«Какие красивые у тебя волосы», – сказал вчера на вечере кто-то из одноклассников. Сговорились, что ли! То и дело осыпают комплиментами, чего раньше не было. Совсем недавно она бы краснела-бледнела. А сейчас! Гордая осанка. Уверенные движения. Вот что делает с человеком любовь.
Год, в котором у неё был Вадим, не прошёл для неё незаметно. Вадим исподволь успел многое сделать для формирования личности Октябрины. Считая себя давно сложившимся человеком, которому не нужны поучительные нотации, девушка порой думала, что она родилась взрослой.
Внутренне независимая, она редко гуляла с подругами по улицам, почти не бывала на школьных вечерах – мешала неуверенность в себе, взращённая в семье. Её часто одергивали: не пой! И она не пела даже на уроках пения. Её упрекали: ходишь вперевалку, как утка! И она сжималась, прошмыгивая мимо всех как можно незаметнее. Она не «так» танцевала и оставалась для родителей, в основном для мамы, неуклюжим недоразумением. Октябрина не понимала, что происходит и сама себя жалела, часто плакала.

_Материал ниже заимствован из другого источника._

-- pv_equiv track=rewrite | github.com/ps605/UCSF_OrthoCAP | Kinematic_Score_Template.py | kdi_by_patient
-- ===== SOURCE A (Python) =====
-- def kdi_by_patient(total_kdi):
--     kdi_by_patient = {}  # Dictionary to store KDI scores by patient_ID_activity#
--
--     for patient_id, kdi_score in total_kdi:
--         # Extract the patient ID before '_activity'
--         patient_id_activity = patient_id.split('_activity')[0]
--
--         if patient_id_activity not in kdi_by_patient:
--             # Create a new entry for this patient ID
--             kdi_by_patient[patient_id_activity] = []
--
--         # Append the KDI score for this patient ID
--         kdi_by_patient[patient_id_activity].append(kdi_score)
--
--     return kdi_by_patient
-- ===== SOURCE B (Python) =====
-- def kdi_by_patient(total_kdi):
--     key = lambda pid: pid.split('_activity')[0]
--     keys = list(dict.fromkeys(key(pid) for pid, _ in total_kdi))
--     return {k: [s for pid, s in total_kdi if key(pid) == k] for k in keys}
-- ===== Notes on version B (the rewrite author's own statement) =====
-- stated objective: alternative
-- what changed: Replaces the incremental dict-of-lists append loop by two declarative passes: dedup the patient keys in first-occurrence order, then build each group with one filter comprehension over the input.
import Mathlib
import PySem

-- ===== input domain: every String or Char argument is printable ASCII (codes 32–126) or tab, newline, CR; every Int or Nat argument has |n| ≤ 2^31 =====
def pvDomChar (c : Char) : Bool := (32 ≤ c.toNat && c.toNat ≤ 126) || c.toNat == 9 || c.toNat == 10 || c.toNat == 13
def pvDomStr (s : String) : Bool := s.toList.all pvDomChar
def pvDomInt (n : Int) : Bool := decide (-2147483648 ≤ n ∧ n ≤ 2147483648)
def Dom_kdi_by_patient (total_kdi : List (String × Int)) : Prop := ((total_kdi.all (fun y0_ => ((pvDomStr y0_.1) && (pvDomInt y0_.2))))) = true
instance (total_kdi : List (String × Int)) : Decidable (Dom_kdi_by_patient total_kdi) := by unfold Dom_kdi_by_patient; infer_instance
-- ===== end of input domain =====

-- B replaces A's incremental dict-of-lists append loop by a dedup of the keys plus one filter pass per key (alternative decomposition, same return value).

-- shared helper: pid.split('_activity')[0]  (split? with a nonempty separator always
-- returns some nonempty list, so the [0] indexing never raises; headD is exact here)
def kdi_key (s : String) : String :=
  ((PySem.Str.split? s "_activity").getD []).headD ""

-- ===== PORT A =====
def kdi_by_patient (total_kdi : List (String × Int)) : List (String × List Int) :=
  (total_kdi.foldl (fun d p =>
      let k := kdi_key p.1
      let d := if d.contains k then d else d.insert k ([] : List Int)
      d.modify k [] (fun l => l ++ [p.2]))
    (PySem.Dict.empty : PySem.Dict String (List Int))).items

-- ===== PORT B =====
def kdi_by_patient_alt (total_kdi : List (String × Int)) : List (String × List Int) :=
  let keys := PySem.List.dedup (total_kdi.map (fun p => kdi_key p.1))
  keys.map (fun k => (k, (total_kdi.filter (fun p => kdi_key p.1 == k)).map (·.2)))

-- ===== PRECONDITION & SPEC =====
def Spec_kdi_by_patient (total_kdi : List (String × Int)) (out : List (String × List Int)) : Prop := out = kdi_by_patient_alt total_kdi
instance (total_kdi : List (String × Int)) (out : List (String × List Int)) : Decidable (Spec_kdi_by_patient total_kdi out) := by unfold Spec_kdi_by_patient; infer_instance

-- ===== CLAIM (what is proved, stated in full; the proofs are below) =====
def Claim_equal_kdi_by_patient : Prop := ∀ (total_kdi : List (String × Int)), Dom_kdi_by_patient total_kdi → Spec_kdi_by_patient total_kdi (kdi_by_patient total_kdi)

-- ===== LEMMAS AND PROOFS =====

-- A's "if absent insert []; then append" step is the modify-with-default step
theorem kdi_step_eq (d : PySem.Dict String (List Int)) (k : String) (s : Int) :
    (if d.contains k then d else d.insert k ([] : List Int)).modify k [] (fun l => l ++ [s])
      = d.modify k [] (fun l => l ++ [s]) := by
  by_cases h : d.contains k = true
  · simp [h]
  · have h' : d.contains k = false := by simpa using h
    simp [h, PySem.Dict.modify, PySem.Dict.getD_insert_self,
      PySem.Dict.insert_insert_self]
    rw [PySem.Dict.getD_of_not_contains (h := h'), List.nil_append]

theorem kdi_fold_eq (total_kdi : List (String × Int)) :
    (total_kdi.foldl (fun d p =>
        let k := kdi_key p.1
        let d := if d.contains k then d else d.insert k ([] : List Int)
        d.modify k [] (fun l => l ++ [p.2]))
      (PySem.Dict.empty : PySem.Dict String (List Int)))
    = (total_kdi.map (fun p => (kdi_key p.1, p.2))).foldl
        (fun d p => d.modify p.1 [] (fun l => l ++ [p.2])) PySem.Dict.empty := by
  rw [List.foldl_map]
  exact PySem.List.foldl_congr_mem total_kdi _ _ _ (fun d p _ => kdi_step_eq d (kdi_key p.1) p.2)

-- ===== VERDICT (by name: the statement is the Claim_ definition above) =====
theorem kdi_by_patient_spec : Claim_equal_kdi_by_patient := by
  intro total_kdi _
  unfold Spec_kdi_by_patient kdi_by_patient kdi_by_patient_alt
  rw [kdi_fold_eq]
  set l := total_kdi.map (fun p => (kdi_key p.1, p.2)) with hl
  have hkeys : (l.foldl (fun d p => d.modify p.1 [] (fun v => v ++ [p.2]))
      (PySem.Dict.empty : PySem.Dict String (List Int))).keys
      = PySem.List.dedup (total_kdi.map (fun p => kdi_key p.1)) := by
    rw [PySem.Dict.keys_foldl_modify_key]
    simp [hl, PySem.Dict.keys_empty, PySem.Set.update, PySem.Set.ofList,
      PySem.List.dedup_eq_ofList, Function.comp_def]
  have hnd : (l.foldl (fun d p => d.modify p.1 [] (fun v => v ++ [p.2]))
      (PySem.Dict.empty : PySem.Dict String (List Int))).keys.Nodup := by
    exact PySem.Dict.nodup_keys_foldl_modify_key _ _ _ _ _ PySem.Dict.nodup_keys_empty
  rw [PySem.Dict.items_eq_map_keys _ hnd ([] : List Int), hkeys]
  refine List.map_congr_left (fun k hk => ?_)
  rw [PySem.Dict.getD_foldl_modify_append]
  simp [hl, List.filter_map, Function.comp_def]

Её чувство внутреннего достоинства страдало. И как могла, она протестовала против несправедливых оценок себя близки людьми. А её «не такой» характер противился любой сторонней попытке изменения его.
Так кто же все эти годы окружал девочку? Почему зачастую ей хотелось исчезнуть, спрятаться, уехать на поиски своего совершенного мира? Быть может, такая счастливая земля где-то есть?
Октябрина глядела в окно полупустого летнего троллейбуса, думая о Вадиме. Они не встречаются открыто, жаль. Но по-другому нельзя, так сказал Вадим. Она вытерпит. Будет ждать. Ей пока семнадцать. А на Октябрьскую исполнится восемнадцать. Возрастом гражданской зрелости называет этот рубеж папа.
Октябрина гордилась датой своего рождения – в день главного праздника большой и великой страны. Имя тоже в честь него. Так захотел папа.
Ну почему в их доме так холодно? Почему не хочется откровенничать с мамой? Почему мама выговаривает ей за любую мелочь так, словно дочь подсудимая, а мама – главный судия всего и всех! И очень хочется плакать после всех этих незаслуженных ею проработок. Быть может, мама не любит её, разумом понимая несуразность ситуации? Может быть, мама ищет любой повод, чтобы оправдать нелюбовь мелкими придирками и, якобы, «шутками»? А если Октябрина плачет из-за этих «шуток-подначек», значит, она капризная и нервная девчонка, лишённая чувства юмора, ей давно пора брать пример с других, вежливых и послушных, девочек.
Может быть, мама – слабый человек? А папа? Как понять его? Папа молчал, глядя на происходящее в доме исподлобья, и почему-то почти никогда ни во что не вмешивался. Он как бы отгораживался от жены и дочери, предоставляя возможность им самим разбираться в непонятных ему женских столкновениях. Папа хотел иметь сына. Ну а мама, по его вроде бы шутливым словам, которые случайно долетели до ушей дочери, наперекор ему добилась своего. Мама всегда и всё делала наперекор папе. И папа ни в чём не уступал маме. Может быть, они все эти годы придерживались каких-то негласных правил только им известной игры? Крайне редко девочка ловила на себе мимолётный сочувствующий папин взгляд. Ей тут же хотелось прижаться к отцу, чтобы он приласкал, погладил по голове. Но папин взгляд, ускользнув, прятался в холодных глазах и, кажется, ничего не выражал. Да и был ли он? Октябрина уходила в свою комнату. Разыгрывала «в лицах» истории из жизни кукол, которые были её почти живыми подружками. Они, придуманные и оживляемые ею люди, всё понимали, советуя, как жить дальше, веселили хозяйку, радовали и жалели её.